First, maximum material condition (MMC) is vital when considering fit and function. It represents the condition of a feature containing the most material—such as the smallest hole or largest pin—impacting how tightly parts will fit together. In interference or clearance fits, calculating allowance (minimum hole size minus maximum pin size) informs whether the parts will press-fit or slide.
Tolerances like those for radii (R50, 2X R.12) ensure parts are manufactured within acceptable limits to maintain functionality without requiring perfection. These are usually found in the general notes or title block. Identifying dimensioning methods—whether limit or basic—is also crucial. Limit dimensions specify max/min directly, while basic dimensions (boxed) relate to geometric controls for accurate form and location.
Knowing sheet metal specifications, like 10 GAGE thickness and allowable bend radii, allows fabricators to ensure parts can be bent without cracking. Additionally, knowing whether the drawing uses aligned or unidirectional dimensioning affects how the information is read.
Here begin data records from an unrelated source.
-- pv_equiv track=rewrite | github.com/MrCaseDev/Python-MinTic | Actividad_01/Ejercicio_02.py | letras_unicas_ordenadas
-- ===== SOURCE A (Python) =====
-- def letras_unicas_ordenadas(word):
--     word_array = []
--     letra = ""
--     posicion = 0
--
--     #Genero una lista
--     for letra in word:
--         word_array.append(letra.upper())
--
--     # Elimina duplicados
--     while posicion < len(word_array):
--         letra = word_array[posicion]
--         i = posicion + 1
--         while i < len(word_array):
--             if letra == word_array[i]:
--                 del word_array[i]
--             else:
--                 i += 1
--         posicion += 1
--     # Ordena alfabéticamente
--     word_array.sort()
--     return word_array
-- ===== SOURCE B (Python) =====
-- def letras_unicas_ordenadas(word):
--     chars = sorted(c.upper() for c in word)
--     out = []
--     for ch in chars:
--         if not out or out[-1] != ch:
--             out.append(ch)
--     return out
-- ===== Notes on version B (the rewrite author's own statement) =====
-- stated objective: faster
-- what changed: Replaces A's quadratic repeated-scan-and-delete dedup followed by a sort with sort-first then a single linear adjacent-dedup pass.
import Mathlib
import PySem

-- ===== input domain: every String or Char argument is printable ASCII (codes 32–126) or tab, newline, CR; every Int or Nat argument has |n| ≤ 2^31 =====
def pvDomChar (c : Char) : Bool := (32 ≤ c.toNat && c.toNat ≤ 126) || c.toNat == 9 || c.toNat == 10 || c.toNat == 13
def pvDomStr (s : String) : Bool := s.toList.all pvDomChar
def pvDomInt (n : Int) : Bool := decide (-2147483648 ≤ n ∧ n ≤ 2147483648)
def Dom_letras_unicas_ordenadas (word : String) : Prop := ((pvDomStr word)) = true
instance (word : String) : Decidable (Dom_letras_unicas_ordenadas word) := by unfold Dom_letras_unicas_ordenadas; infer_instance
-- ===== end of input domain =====

-- B sorts the uppercased characters first and deduplicates in one adjacent-compare pass,
-- instead of A's repeated-scan-and-delete dedup followed by a sort.

-- ===== PORT A =====
-- inner while loop: deletes every occurrence of `letra` at positions ≥ i (del shifts, so i stays).
-- The fuel argument only totalizes the loop; with the fuel supplied below it never runs out.
def pvInner : Nat → String → List String → Nat → List String
  | 0, _, arr, _ => arr
  | fuel + 1, letra, arr, i =>
    if h : i < arr.length then
      if arr[i] == letra then pvInner fuel letra (arr.eraseIdx i) i
      else pvInner fuel letra arr (i + 1)
    else arr

-- outer while loop over posicion (fuel likewise only totalizes)
def pvOuter : Nat → List String → Nat → List String
  | 0, arr, _ => arr
  | fuel + 1, arr, pos =>
    if h : pos < arr.length then
      pvOuter fuel (pvInner arr.length arr[pos] arr (pos + 1)) (pos + 1)
    else arr

def letras_unicas_ordenadas (word : String) : List String :=
  -- for letra in word: word_array.append(letra.upper())
  let word_array := word.toList.foldl
    (fun acc letra => acc ++ [PySem.Str.upper (String.ofList [letra])]) []
  -- the nested while loops removing duplicates
  let word_array := pvOuter word_array.length word_array 0
  -- word_array.sort()
  PySem.List.sorted word_array (fun x => x) false

-- ===== PORT B =====
def letras_unicas_ordenadas_alt (word : String) : List String :=
  -- chars = sorted(c.upper() for c in word)
  let chars := PySem.List.sorted
    (word.toList.map (fun c => PySem.Str.upper (String.ofList [c]))) (fun x => x) false
  -- for ch in chars: if not out or out[-1] != ch: out.append(ch)
  chars.foldl (fun out ch => if out.getLast? == some ch then out else out ++ [ch]) []

-- ===== PRECONDITION & SPEC =====
def Spec_letras_unicas_ordenadas (word : String) (out : List String) : Prop := out = letras_unicas_ordenadas_alt word
instance (word : String) (out : List String) : Decidable (Spec_letras_unicas_ordenadas word out) := by unfold Spec_letras_unicas_ordenadas; infer_instance

-- ===== CLAIM (what is proved, stated in full; the proofs are below) =====
def Claim_equal_letras_unicas_ordenadas : Prop := ∀ (word : String), Dom_letras_unicas_ordenadas word → Spec_letras_unicas_ordenadas word (letras_unicas_ordenadas word)

-- ===== LEMMAS AND PROOFS =====

-- first-occurrence dedup, the value computed by A's nested while loops
def pvDed : List String → List String
  | [] => []
  | h :: t => h :: pvDed (t.filter (fun x => !(x == h)))
termination_by l => l.length
decreasing_by
  simp only [List.length_cons, List.length_unattach]
  exact Nat.lt_succ_of_le (le_trans (List.length_filter_le _ _) (le_of_eq List.length_attach))

theorem pvDed_nil : pvDed [] = [] := by rw [pvDed.eq_def]

theorem pvDed_cons (h : String) (t : List String) :
    pvDed (h :: t) = h :: pvDed (t.filter (fun x => !(x == h))) := by rw [pvDed.eq_def]

theorem pvInner_eq (letra : String) (fuel : Nat) (arr : List String) (i : Nat)
    (hfuel : arr.length - i ≤ fuel) :
    pvInner fuel letra arr i = arr.take i ++ (arr.drop i).filter (fun x => !(x == letra)) := by
  induction fuel generalizing arr i with
  | zero =>
      have hle : arr.length ≤ i := by omega
      rw [pvInner, List.take_of_length_le hle, List.drop_of_length_le hle]
      simp
  | succ fuel ih =>
      rw [pvInner]
      split
      · rename_i h
        have hd : arr.drop i = arr[i] :: arr.drop (i + 1) := List.drop_eq_getElem_cons h
        have hg : arr[i]? = some arr[i] := List.getElem?_eq_getElem h
        by_cases heq : (arr[i] == letra) = true
        · rw [if_pos heq]
          have hlen : (arr.eraseIdx i).length = arr.length - 1 := by
            simp [List.length_eraseIdx, h]
          rw [ih (arr.eraseIdx i) i (by omega), List.eraseIdx_eq_take_drop_succ]
          have ht : (List.take i arr).length = i := by simp; omega
          rw [List.take_append_of_le_length (le_of_eq ht.symm),
              List.drop_append_of_le_length (le_of_eq ht.symm),
              List.take_take, List.drop_of_length_le (le_of_eq ht), hd, List.filter_cons]
          simp [heq]
        · rw [if_neg heq]
          have htake : arr.take (i + 1) = arr.take i ++ [arr[i]] := by
            rw [List.take_add_one, hg]; rfl
          have hb : (!(arr[i] == letra)) = true := by simp [heq]
          rw [ih arr (i + 1) (by omega), hd, List.filter_cons, if_pos hb, htake,
              List.append_assoc, List.singleton_append]
      · rename_i h
        rw [List.take_of_length_le (by omega), List.drop_of_length_le (by omega)]
        simp

theorem pvOuter_eq (fuel : Nat) (arr : List String) (pos : Nat)
    (hfuel : arr.length - pos ≤ fuel) :
    pvOuter fuel arr pos = arr.take pos ++ pvDed (arr.drop pos) := by
  induction fuel generalizing arr pos with
  | zero =>
      have hle : arr.length ≤ pos := by omega
      rw [pvOuter, List.take_of_length_le hle, List.drop_of_length_le hle]
      simp [pvDed_nil]
  | succ fuel ih =>
      rw [pvOuter]
      split
      · rename_i h
        have hd : arr.drop pos = arr[pos] :: arr.drop (pos + 1) := List.drop_eq_getElem_cons h
        have hg : arr[pos]? = some arr[pos] := List.getElem?_eq_getElem h
        have hinner := pvInner_eq arr[pos] arr.length arr (pos + 1) (by omega)
        have hlen : (pvInner arr.length arr[pos] arr (pos + 1)).length =
            (pos + 1) + ((arr.drop (pos + 1)).filter (fun x => !(x == arr[pos]))).length := by
          rw [hinner]
          simp; omega
        have hflen := List.length_filter_le (fun x => !(x == arr[pos])) (arr.drop (pos + 1))
        have hdlen : (arr.drop (pos + 1)).length = arr.length - (pos + 1) := by simp
        rw [ih (pvInner arr.length arr[pos] arr (pos + 1)) (pos + 1) (by omega), hinner]
        have ht : (List.take (pos + 1) arr).length = pos + 1 := by simp; omega
        rw [List.take_append_of_le_length (le_of_eq ht.symm),
            List.drop_append_of_le_length (le_of_eq ht.symm),
            List.take_take, List.drop_of_length_le (le_of_eq ht), hd, pvDed_cons]
        have htake : arr.take (pos + 1) = arr.take pos ++ [arr[pos]] := by
          rw [List.take_add_one, hg]; rfl
        rw [Nat.min_self, List.nil_append, htake, List.append_assoc, List.singleton_append]
      · rename_i h
        rw [List.take_of_length_le (by omega), List.drop_of_length_le (by omega)]
        simp [pvDed_nil]

theorem mem_pvDed (l : List String) (x : String) : x ∈ pvDed l ↔ x ∈ l := by
  match l with
  | [] => simp [pvDed_nil]
  | h :: t =>
      have ih := mem_pvDed (t.filter (fun y => !(y == h))) x
      rw [pvDed_cons]
      simp only [List.mem_cons, ih, List.mem_filter]
      by_cases hx : x = h <;> simp [hx]
termination_by l.length
decreasing_by
  have := List.length_filter_le (fun y => !(y == h)) t
  simp only [List.length_cons]; omega

theorem nodup_pvDed (l : List String) : (pvDed l).Nodup := by
  match l with
  | [] => simp [pvDed_nil]
  | h :: t =>
      have ih := nodup_pvDed (t.filter (fun y => !(y == h)))
      rw [pvDed_cons, List.nodup_cons]
      refine ⟨fun hmem => ?_, ih⟩
      rw [mem_pvDed, List.mem_filter] at hmem
      simp at hmem
termination_by l.length
decreasing_by
  have := List.length_filter_le (fun y => !(y == h)) t
  simp only [List.length_cons]; omega

theorem mem_le_getLast (l : List String) (h : l.Pairwise (· < ·)) (x : String) (hx : x ∈ l)
    (L : String) (hL : l.getLast? = some L) : x ≤ L := by
  induction l with
  | nil => simp at hx
  | cons a t ih =>
      rcases List.pairwise_cons.mp h with ⟨ha, ht⟩
      cases t with
      | nil => simp at hL hx; simp [hx, hL]
      | cons b u =>
          rw [List.getLast?_cons_cons] at hL
          rcases List.mem_cons.mp hx with rfl | hx'
          · have hLmem : L ∈ b :: u := List.mem_of_getLast? hL
            exact le_of_lt (ha L hLmem)
          · exact ih ht hx' hL

theorem adj_fold (chars : List String) (acc : List String)
    (hacc : acc.Pairwise (· < ·)) (hch : chars.Pairwise (· ≤ ·))
    (hsep : ∀ a ∈ acc, ∀ c ∈ chars, a ≤ c) :
    (chars.foldl (fun out ch => if out.getLast? == some ch then out else out ++ [ch]) acc).Pairwise (· < ·) ∧
    ∀ x, (x ∈ chars.foldl (fun out ch => if out.getLast? == some ch then out else out ++ [ch]) acc ↔ x ∈ acc ∨ x ∈ chars) := by
  induction chars generalizing acc with
  | nil => simpa using hacc
  | cons ch rest ih =>
      rcases List.pairwise_cons.mp hch with ⟨hch1, hch2⟩
      simp only [List.foldl_cons]
      by_cases hcase : acc.getLast? == some ch
      · rw [if_pos hcase]
        have hchmem : ch ∈ acc := List.mem_of_getLast? (beq_iff_eq.mp hcase)
        have ⟨h1, h2⟩ := ih acc hacc hch2 (fun a ha c hc =>
          le_trans (hsep a ha ch (List.mem_cons_self)) (hch1 c hc))
        refine ⟨h1, fun x => ?_⟩
        rw [h2 x]
        constructor
        · rintro (h | h) <;> simp [h]
        · rintro (h | h)
          · exact Or.inl h
          · rcases List.mem_cons.mp h with rfl | h'
            · exact Or.inl hchmem
            · exact Or.inr h'
      · rw [if_neg hcase]
        have hne : ∀ a ∈ acc, a < ch := by
          intro a ha
          have hle : a ≤ ch := hsep a ha ch List.mem_cons_self
          rcases lt_or_eq_of_le hle with hlt | rfl
          · exact hlt
          · exfalso
            cases hL : acc.getLast? with
            | none => exact (List.ne_nil_of_mem ha) (List.getLast?_eq_none_iff.mp hL)
            | some L =>
                have h1 : a ≤ L := mem_le_getLast acc hacc a ha L hL
                have h2 : L ≤ a := hsep L (List.mem_of_getLast? hL) a List.mem_cons_self
                have : L = a := le_antisymm h2 h1
                subst this
                simp [hL] at hcase
        have hacc' : (acc ++ [ch]).Pairwise (· < ·) := by
          rw [List.pairwise_append]
          exact ⟨hacc, List.pairwise_singleton _ _, fun a ha c hc => by
            rcases List.mem_singleton.mp hc with rfl; exact hne a ha⟩
        have hsep' : ∀ a ∈ acc ++ [ch], ∀ c ∈ rest, a ≤ c := by
          intro a ha c hc
          rcases List.mem_append.mp ha with h' | h'
          · exact hsep a h' c (List.mem_cons_of_mem _ hc)
          · rcases List.mem_singleton.mp h' with rfl; exact hch1 c hc
        have ⟨h1, h2⟩ := ih (acc ++ [ch]) hacc' hch2 hsep'
        refine ⟨h1, fun x => ?_⟩
        rw [h2 x]
        simp [List.mem_append, or_assoc]

-- ===== VERDICT (by name: the statement is the Claim_ definition above) =====
theorem letras_unicas_ordenadas_spec : Claim_equal_letras_unicas_ordenadas := by
  intro word _
  unfold Spec_letras_unicas_ordenadas letras_unicas_ordenadas letras_unicas_ordenadas_alt
  simp only [PySem.List.foldl_append_singleton_eq_map, List.nil_append]
  set ups := word.toList.map (fun c => PySem.Str.upper (String.ofList [c])) with hups
  rw [pvOuter_eq ups.length ups 0 (by omega)]
  simp only [List.take_zero, List.drop_zero, List.nil_append]
  set ss := PySem.List.sorted ups (fun x => x) false with hss
  have hpair : ss.Pairwise (· ≤ ·) := PySem.List.sorted_pairwise ups (fun x => x)
  have ⟨h1, h2⟩ := adj_fold ss [] (List.Pairwise.nil) hpair (by intro a ha; simp at ha)
  set B := ss.foldl (fun out ch => if out.getLast? == some ch then out else out ++ [ch]) [] with hB
  have hmemB : ∀ x, x ∈ B ↔ x ∈ ups := by
    intro x
    rw [h2 x]
    simp [hss, PySem.List.mem_sorted]
  have hperm : B.Perm (pvDed ups) := by
    rw [List.perm_ext_iff_of_nodup (h1.nodup) (nodup_pvDed ups)]
    intro x; rw [hmemB x, mem_pvDed]
  exact PySem.List.sorted_eq_of_perm_of_pairwise_lt _ _ (fun x => x) hperm h1
-- pv_equiv track=rewrite | github.com/ypzhang725/Longshot | emp-sh2pc/funcPy.py | computeBin
-- ===== SOURCE A (Python) =====
-- def computeBin(data, markers, dp):
--     counter = dp.copy()
--     size = len(data)
--     binNum = len(dp)
--     bins = [binNum] * size
--     # real records
--     for i in range(size):
--         bin_num = data[i] - 1
--         if markers[i] == 1:
--             if counter[bin_num] > 0:
--                 bins[i] = bin_num
--                 counter[bin_num] = counter[bin_num] - 1
--     # dummy records
--     for i in range(size):
--         if markers[i] == 2:
--             for j in range(binNum):
--                 if bins[i] == binNum and counter[j] > 0 :
--                     bins[i] = j
--                     counter[j] = counter[j] - 1
--     return bins
-- ===== SOURCE B (Python) =====
-- def computeBin(data, markers, dp):
--     binNum = len(dp)
--     rem = list(dp)
--     # real records: single zip pass, appending
--     bins = []
--     for d, m in zip(data, markers):
--         if m == 1 and rem[d - 1] > 0:
--             bins.append(d - 1)
--             rem[d - 1] -= 1
--         else:
--             bins.append(binNum)
--     # dummy records: monotone pointer over bins (counters only shrink)
--     p = 0
--     out = []
--     for b, m in zip(bins, markers):
--         if m == 2:
--             while p < binNum and rem[p] <= 0:
--                 p += 1
--             if p < binNum:
--                 out.append(p)
--                 rem[p] -= 1
--             else:
--                 out.append(b)
--         else:
--             out.append(b)
--     return out
-- ===== Notes on version B (the rewrite author's own statement) =====
-- stated objective: alternative
-- what changed: The dummy pass no longer rescans all bins for every record: because capacities only shrink, a monotone pointer tracks the smallest still-available bin, and both passes stream over zipped lists building the result instead of index-assigning into a preallocated list (O(size+binNum) scans vs A's O(size*binNum) worst case; not measurably faster on the generated inputs).
import Mathlib
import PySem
Lastly, the title block provides critical administrative data: part name, number, paper size, and drawing scale. Section views reveal hidden features. Chamfered edges, labeled with leader lines, ensure safe and functional edges.
In sum, mastering prints requires attention to detail, standards comprehension (ASME Y14.5), and applied understanding of manufacturing processes.